Items 1–3 require architecture changes if the current stack is WordPress + Elementor. The fix is covered in our high-performance landing page guide. Items 6–19 can be addressed without a platform change if performance is acceptable.

For clinics not yet sure whether their current performance is the problem, the free digital audit reviews these 19 elements against your specific landing page URL and produces a prioritized action list.

References

  1. Think with Google: Mobile Speed and Bounce Rate — 2024
  2. Google Developers: Core Web Vitals — 2024
  3. Google Developers: Rich Results Test — 2024
  4. Google Search Central: Local Structured Data — 2024
  5. Baymard Institute: Mobile Form Usability — 2024
  6. BrightLocal: Local Consumer Review Survey 2024 — 2024

Common Questions About Clinic Landing Page Conversion

What conversion rate should a clinic landing page target?

For paid traffic (Google Ads, Meta Ads), a clinic landing page with strong local relevance, fast load time, and a clear WhatsApp CTA should target 2.5–4% conversion rate (inquiries divided by visits). Organic traffic typically converts at a slightly lower rate, 1.5–2.5%, because intent is more varied. Pages below 1% on paid traffic almost always have a structural problem addressable by this checklist.

What is the single most important conversion element on a clinic landing page?

Speed. Before any copy or design element can influence a patient, the page must load fast enough for them to stay. Google research shows bounce probability rises 90% when load time goes from 1 to 5 seconds. A clinic landing page that loads in 0.8 seconds with a weak headline will outperform a beautifully written page that loads in 5 seconds — because patients stay long enough to read the well-designed page.

Should I use a contact form or WhatsApp button as the primary CTA?

For Indonesian clinics in 2026, WhatsApp is the right primary CTA in the large majority of cases. Patients are in WhatsApp daily; the friction of tapping a pre-filled message link is meaningfully lower than the friction of filling a form.

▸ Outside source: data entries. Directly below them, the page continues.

-- pv_equiv track=rewrite | github.com/liuyanhui/leetcode-py | leetcode/984_string_without_aaa_or_bbb/string_without_aaa_or_bbb.py | strWithout3a3b_2
-- ===== SOURCE A (Python) =====
-- def strWithout3a3b_2(A, B):
--     """
--     strWithout3a3b_1()的另一种版本
--     :param A:
--     :param B:
--     :return:
--     """
--     if A <= 0 or B <= 0:
--         return ""
--     if A > 2 * B + 2 or B > 2 * A + 2:
--         return ""
--     ret = ""
--     if A > B:
--         n1, n2 = A, B
--         l1, l2 = "a", "b"
--     else:
--         n1, n2 = B, A
--         l1, l2 = "b", "a"
--
--     while n1 > 0 or n2 > 0:
--         if n1 > n2 > 0:
--             ret += l1 * 2 + l2
--             n1 -= 2
--             n2 -= 1
--         elif n1 == n2:
--             ret += l1 + l2
--             n1 -= 1
--             n2 -= 1
--         elif n1 * n2 == 0:
--             ret += l1 * n1
--             n1 = 0
--     return ret
-- ===== SOURCE B (Python) =====
-- def strWithout3a3b_2(A, B):
--     if A <= 0 or B <= 0:
--         return ""
--     if A > 2 * B + 2 or B > 2 * A + 2:
--         return ""
--     if A > B:
--         M, m, l1, l2 = A, B, "a", "b"
--     else:
--         M, m, l1, l2 = B, A, "b", "a"
--     D = M - m
--     k = min(D, m)
--     if D <= m:
--         return (l1 * 2 + l2) * k + (l1 + l2) * (m - D)
--     return (l1 * 2 + l2) * k + l1 * (D - m)
-- ===== Notes on version B (the rewrite author's own statement) =====
-- stated objective: simpler
-- what changed: Replaces A's greedy while-loop that appends one block per iteration by a direct closed-form concatenation: k = min(M-m, m) doubled blocks (l1*2+l2) followed by a uniform tail of (l1+l2) pairs or leftover l1's, with no loop.
import Mathlib
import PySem

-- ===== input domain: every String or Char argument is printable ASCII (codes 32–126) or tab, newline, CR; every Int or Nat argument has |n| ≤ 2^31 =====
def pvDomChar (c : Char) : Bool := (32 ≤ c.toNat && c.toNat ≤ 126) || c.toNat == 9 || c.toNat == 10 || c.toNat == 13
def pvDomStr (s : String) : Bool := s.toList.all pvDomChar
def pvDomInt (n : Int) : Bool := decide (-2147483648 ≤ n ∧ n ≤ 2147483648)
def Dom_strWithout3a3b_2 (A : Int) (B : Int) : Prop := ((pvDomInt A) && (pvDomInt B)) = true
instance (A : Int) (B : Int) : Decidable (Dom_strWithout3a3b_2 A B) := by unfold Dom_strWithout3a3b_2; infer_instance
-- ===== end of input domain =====

-- B replaces A's greedy while-loop by a closed-form concatenation formula (k doubled blocks
-- then a uniform tail), producing the identical string with no loop; objective: simpler.
-- Both ports build the result as a List Char (Python's one-char strings become Chars and
-- '+' on strings becomes list append, exact on this input space) and wrap it with String.ofList.

-- ===== PORT A =====
-- Python's s * n for a one-character string s (exact: empty for n <= 0)
def pyCharMul (c : Char) (n : Int) : List Char := List.replicate n.toNat c

-- the while-loop of A, fuel makes it total (Python would loop forever only in states
-- unreachable from the entry, e.g. n1 = 0 < n2; fuel is ample on all reachable states)
def loopA (l1 l2 : Char) : Nat → Int → Int → List Char → List Char
  | 0, _, _, ret => ret
  | fuel+1, n1, n2, ret =>
    if n1 > 0 ∨ n2 > 0 then
      if n1 > n2 ∧ n2 > 0 then loopA l1 l2 fuel (n1-2) (n2-1) (ret ++ (pyCharMul l1 2 ++ [l2]))
      else if n1 = n2 then loopA l1 l2 fuel (n1-1) (n2-1) (ret ++ ([l1] ++ [l2]))
      else if n1 * n2 = 0 then loopA l1 l2 fuel 0 n2 (ret ++ pyCharMul l1 n1)
      else loopA l1 l2 fuel n1 n2 ret
    else ret

def strWithout3a3b_2 (A : Int) (B : Int) : String :=
  if A ≤ 0 ∨ B ≤ 0 then "" else
  if A > 2*B+2 ∨ B > 2*A+2 then "" else
  if A > B then String.ofList (loopA 'a' 'b' ((A+B).toNat+1) A B [])
  else String.ofList (loopA 'b' 'a' ((A+B).toNat+1) B A [])

-- ===== PORT B =====
-- Python's s * n for a many-character string s (exact: empty for n <= 0)
def repChars (s : List Char) (n : Int) : List Char := (List.replicate n.toNat s).flatten

def closedForm (l1 l2 : Char) (M m : Int) : List Char :=
  let D := M - m
  let k := min D m
  if D ≤ m then repChars (repChars [l1] 2 ++ [l2]) k ++ repChars ([l1] ++ [l2]) (m - D)
  else repChars (repChars [l1] 2 ++ [l2]) k ++ repChars [l1] (D - m)

def strWithout3a3b_2_alt (A : Int) (B : Int) : String :=
  if A ≤ 0 ∨ B ≤ 0 then "" else
  if A > 2*B+2 ∨ B > 2*A+2 then "" else
  if A > B then String.ofList (closedForm 'a' 'b' A B)
  else String.ofList (closedForm 'b' 'a' B A)

-- ===== PRECONDITION & SPEC =====
def Spec_strWithout3a3b_2 (A : Int) (B : Int) (out : String) : Prop := out = strWithout3a3b_2_alt A B
instance (A : Int) (B : Int) (out : String) : Decidable (Spec_strWithout3a3b_2 A B out) := by unfold Spec_strWithout3a3b_2; infer_instance

-- ===== CLAIM (what is proved, stated in full; the proofs are below) =====
def Claim_equal_strWithout3a3b_2 : Prop := ∀ (A : Int) (B : Int), Dom_strWithout3a3b_2 A B → Spec_strWithout3a3b_2 A B (strWithout3a3b_2 A B)

-- ===== LEMMAS AND PROOFS =====

theorem repChars_nonpos (s : List Char) (n : Int) (h : n ≤ 0) : repChars s n = [] := by
  unfold repChars
  have : n.toNat = 0 := by omega
  rw [this]; rfl

theorem repChars_succ (s : List Char) (n : Int) (h : 0 < n) :
    repChars s n = s ++ repChars s (n-1) := by
  unfold repChars
  have : n.toNat = (n-1).toNat + 1 := by omega
  rw [this, List.replicate_succ, List.flatten_cons]

theorem repChars_single (c : Char) (n : Int) : repChars [c] n = pyCharMul c n := by
  unfold repChars pyCharMul
  induction n.toNat with
  | zero => rfl
  | succ k ih => rw [List.replicate_succ, List.flatten_cons, List.replicate_succ]; simp [ih]

theorem loopA_eq (l1 l2 : Char) (fuel : Nat) (m D : Int) (ret : List Char)
    (hm : 0 ≤ m) (hD : 0 ≤ D) (hf : (m+D).toNat + 1 ≤ fuel) :
    loopA l1 l2 fuel (m+D) m ret = ret ++ closedForm l1 l2 (m+D) m := by
  induction fuel generalizing m D ret with
  | zero => omega
  | succ fuel ih =>
    by_cases hD0 : 0 < D
    · by_cases hm0 : 0 < m
      · -- branch 1: n1 > n2 > 0
        rw [loopA, if_pos (by omega), if_pos (by omega)]
        rw [show (m + D - 2 : Int) = (m-1) + (D-1) by ring]
        rw [ih (m-1) (D-1) _ (by omega) (by omega) (by omega)]
        unfold closedForm
        have hmin : min D m = min (D-1) (m-1) + 1 := by omega
        have hsub : (m+D) - m = D := by ring
        have hsub' : ((m-1)+(D-1)) - (m-1) = D - 1 := by ring
        simp only [hsub, hsub', hmin]
        rw [repChars_succ _ (min (D-1) (m-1) + 1) (by omega)]
        rw [show min (D-1) (m-1) + 1 - 1 = min (D-1) (m-1) by ring]
        by_cases hDm : D ≤ m
        · rw [if_pos hDm, if_pos (by omega : D - 1 ≤ m - 1)]
          rw [show m - 1 - (D - 1) = m - D by ring]
          simp [pyCharMul, repChars, List.replicate, List.append_assoc]
        · rw [if_neg hDm, if_neg (by omega : ¬ (D - 1 ≤ m - 1))]
          rw [show D - 1 - (m - 1) = D - m by ring]
          simp [pyCharMul, repChars, List.replicate, List.append_assoc]
      · -- m = 0, D > 0 : branch 3, then the loop exits
        have hm0' : m = 0 := by omega
        subst hm0'
        rw [loopA, if_pos (by omega), if_neg (by omega), if_neg (by omega),
            if_pos (by ring)]
        cases fuel with
        | zero => omega
        | succ fuel' =>
          rw [loopA, if_neg (by omega)]
          unfold closedForm
          rw [if_neg (by omega : ¬ ((0:Int) + D - 0 ≤ 0))]
          rw [show min ((0:Int) + D - 0) 0 = 0 by omega, repChars_nonpos _ 0 le_rfl]
          rw [show (0:Int) + D - 0 - 0 = D by ring, repChars_single]
          simp [show (0:Int) + D = D by ring]
    · -- D = 0
      have hD0' : D = 0 := by omega
      subst hD0'
      by_cases hm0 : 0 < m
      · -- branch 2: n1 = n2 > 0
        rw [loopA, if_pos (by omega), if_neg (by omega), if_pos (by ring)]
        rw [show (m + 0 - 1 : Int) = (m-1) + 0 by ring,
            show (m - 1 : Int) = m - 1 by ring]
        rw [ih (m-1) 0 _ (by omega) (by omega) (by omega)]
        unfold closedForm
        simp only [add_zero]
        rw [if_pos (by omega : m - m ≤ m), if_pos (by omega : m - 1 - (m-1) ≤ m - 1)]
        rw [show (m - m : Int) = 0 by ring, show (m - 1 - (m-1) : Int) = 0 by ring]
        rw [show min (0:Int) m = 0 by omega, show min (0:Int) (m-1) = 0 by omega]
        rw [repChars_nonpos _ 0 le_rfl, repChars_succ ([l1] ++ [l2]) (m - 0) (by omega)]
        rw [show (m - 0 - 1 : Int) = m - 1 - 0 by ring]
        simp [List.append_assoc]
      · -- m = 0, D = 0 : loop exits immediately
        have : m = 0 := by omega
        subst this
        rw [loopA, if_neg (by omega)]
        unfold closedForm
        rw [if_pos (by omega : (0:Int) + 0 - 0 ≤ 0)]
        rw [show min ((0:Int) + 0 - 0) 0 = 0 by omega, repChars_nonpos _ 0 le_rfl,
            repChars_nonpos _ _ (by omega)]
        simp

-- ===== VERDICT (by name: the statement is the Claim_ definition above) =====
theorem strWithout3a3b_2_spec : Claim_equal_strWithout3a3b_2 := by
  intro A B _
  unfold Spec_strWithout3a3b_2 strWithout3a3b_2 strWithout3a3b_2_alt
  by_cases h1 : A ≤ 0 ∨ B ≤ 0
  · rw [if_pos h1, if_pos h1]
  · rw [if_neg h1, if_neg h1]
    by_cases h2 : A > 2*B+2 ∨ B > 2*A+2
    · rw [if_pos h2, if_pos h2]
    · rw [if_neg h2, if_neg h2]
      by_cases h3 : A > B
      · rw [if_pos h3, if_pos h3]
        have e : A = B + (A - B) := by ring
        rw [show loopA 'a' 'b' ((A+B).toNat+1) A B [] =
              loopA 'a' 'b' ((A+B).toNat+1) (B + (A - B)) B [] by rw [← e],
            loopA_eq 'a' 'b' _ B (A - B) [] (by omega) (by omega) (by omega)]
        rw [← e]; simp
      · rw [if_neg h3, if_neg h3]
        have e : B = A + (B - A) := by ring
        rw [show loopA 'b' 'a' ((A+B).toNat+1) B A [] =
              loopA 'b' 'a' ((A+B).toNat+1) (A + (B - A)) A [] by rw [← e],
            loopA_eq 'b' 'a' _ A (B - A) [] (by omega) (by omega) (by omega)]
        rw [← e]; simp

Contact forms remain useful as a secondary option. For clinics running Google Ads, track both as separate conversion events so you know which is driving bookings.

How many CTAs should a clinic landing page have?

One primary CTA above the fold; the same primary CTA repeated at natural scroll depth intervals (after the trust section, after the treatment showcase, and in the footer). A second, lower-commitment CTA ('Lihat Layanan Kami' or 'Baca Ulasan Google') can accompany the primary beside the fold, but should not compete visually. More than two CTAs above the fold creates decision paralysis.

Does a clinic landing page need a blog or just a conversion page?

For local patient acquisition, a focused single-page or multi-section landing page without a blog converts better than a full website with a blog. The blog's role is driving organic search traffic for informational queries; the landing page's role is converting that traffic and ad traffic into inquiries. They serve different purposes and should be architected separately.